「からだ全体がパンパンに腫れていて」爆発事故で亡くなった10歳息子...何年も受け入れられなかった母 福知山花火大会11年ぶり再開に「事故が二度と無いことを祈ります」
MBSニュース / 2024年8月13日 12時48分
3人が死亡、54人が重軽傷を負った京都府福知山市の花火大会での爆発事故。事故から11年となった今年、花火大会が再開されました。今回、事故で当時10歳の息子を失った遺族と、再開に尽力した主催者を取材しました。
病院に運ばれた息子は「かすれた声で『母ちゃん』って」
2013年8月、花火大会の会場だった由良川の河川敷で、露店の店主が発電機に給油しようとした際、高温になっていた携行缶からガソリンが噴き出して引火し爆発。3人が亡くなり、54人が重軽傷を負いました。
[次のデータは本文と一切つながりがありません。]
lemma pvPoint (s1 s2 : Int) (c : Char) :
    pvFA s1 s2 c = (pvTbl s1 s2).getD c c := by
  unfold pvFA
  by_cases hl : 97 ≤ c.toNat ∧ c.toNat ≤ 122
  · rw [pvLookupLo s1 s2 c hl.1 hl.2, if_pos (pvIslowerT c hl)]
    by_cases hm : c.toNat ≤ 109
    · rw [if_pos ⟨(pvCharLe 'a' c).mpr hl.1, (pvCharLe c 'm').mpr hm⟩,
          if_pos (show ((c.toNat : Int) - 97) < 13 by omega),
          pvLoGetD _ (PySem.Int.mod_nonneg _ (by norm_num)) (PySem.Int.mod_lt _ (by norm_num))]
      congr 1
      have := PySem.Int.mod_nonneg ((c.toNat : Int) - 97 - s1 * s2) (show (0:Int) < 26 by norm_num)
      omega
    · rw [if_neg (fun h => hm ((pvCharLe c 'm').mp h.2)),
          if_neg (show ¬(((c.toNat : Int) - 97) < 13) by omega),
          pvLoGetD _ (PySem.Int.mod_nonneg _ (by norm_num)) (PySem.Int.mod_lt _ (by norm_num))]
      rw [show (c.toNat : Int) - 97 + (s1 + s2) = (c.toNat : Int) - 97 + s1 + s2 by ring]
      congr 1
      have := PySem.Int.mod_nonneg ((c.toNat : Int) - 97 + s1 + s2) (show (0:Int) < 26 by norm_num)
      omega
  · have hlF : ¬(PySem.Chars.islower c = true) := by rw [pvIslowerF c hl]; simp
    by_cases hu : 65 ≤ c.toNat ∧ c.toNat ≤ 90
    · rw [pvLookupUp s1 s2 c hu.1 hu.2, if_neg hlF, if_pos (pvIsupperT c hu)]
      by_cases hm : c.toNat ≤ 77
      · rw [if_pos ⟨(pvCharLe 'A' c).mpr hu.1, (pvCharLe c 'M').mpr hm⟩,
            if_pos (show ((c.toNat : Int) - 65) < 13 by omega),
            pvUpGetD _ (PySem.Int.mod_nonneg _ (by norm_num)) (PySem.Int.mod_lt _ (by norm_num))]
        congr 1
        have := PySem.Int.mod_nonneg ((c.toNat : Int) - 65 + s1) (show (0:Int) < 26 by norm_num)
        omega
      · rw [if_neg (fun h => hm ((pvCharLe c 'M').mp h.2)),
            if_neg (show ¬(((c.toNat : Int) - 65) < 13) by omega),
            pvUpGetD _ (PySem.Int.mod_nonneg _ (by norm_num)) (PySem.Int.mod_lt _ (by norm_num))]
        congr 1
        have := PySem.Int.mod_nonneg ((c.toNat : Int) - 65 - s2 * s2) (show (0:Int) < 26 by norm_num)
        omega
    · have huF : ¬(PySem.Chars.isupper c = true) := by rw [pvIsupperF c hu]; simp
      rw [pvLookupOther s1 s2 c hl hu, if_neg hlF, if_neg huF]

-- ===== VERDICT (by name: the statement is the Claim_ definition above) =====
theorem decrypt_logic_spec : Claim_equal_decrypt_logic := by
  intro text s1 s2 _
  unfold Spec_decrypt_logic
  rw [pvA_eq, pvAlt_eq]
  exact congrArg String.ofList (List.map_congr_left (fun c _ => pvPoint s1 s2 c))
京都府京丹波町に住む山名さん(50)は、この事故で当時10歳だった息子の空くんを亡くしました。冗談好きで人気者だったという空くん。少年野球チームでキャッチャーを務め、プロ野球選手になるのが夢でした。
(山名さん)「暗くなるまで、友達と『キャッチボール、野球しよう』って本当にランドセルをぽいっと投げ捨てて。そういう毎日でしたね」
あの日、空くんは祖父や友だちと花火大会に出かけ、大好きだった露店の近くにいて爆発に巻き込まれました。病院に運ばれましたが、全身に大やけどを負っていました。
(山名さん)「(病院で)カーテンを開けたときに、からだ全体がもうパンパンに腫れていて、髪の毛もチリチリで、ところどころ皮膚がべろんってめくれた状態だった。『管を通すからもうしゃべれないので、今のうちにしゃべっておいてください』と言われて、『空』って言ったときに、『母ちゃん』って言って、それもかすれた声だったんですけど」
空くんは4日後に亡くなりましたが、山名さんは何年も受け入れられなかったといいます。
(山名さん)「『必ず帰ってくる』というのが頭の中で何年か続いていて。みんなと同じようにごはんとおかずを全部作っておいてやって…。空も『いつまでも泣くな』って言っているやろなとか、そうやって思っていかないと生きていけない」
楽しいはずの花火大会で起きた悲劇。事故以来、福知山市内で露店が出る大規模な花火大会が開催されることはありませんでした。
花火大会の再開が決定「誰一人事故やけがのないように」
そんな中、市は、去年実施した市民へのアンケートで再開に前向きな回答が9割近くにのぼったとして、主催者に安全対策を求めたうえで、市が後援する形での再開を認めると発表しました。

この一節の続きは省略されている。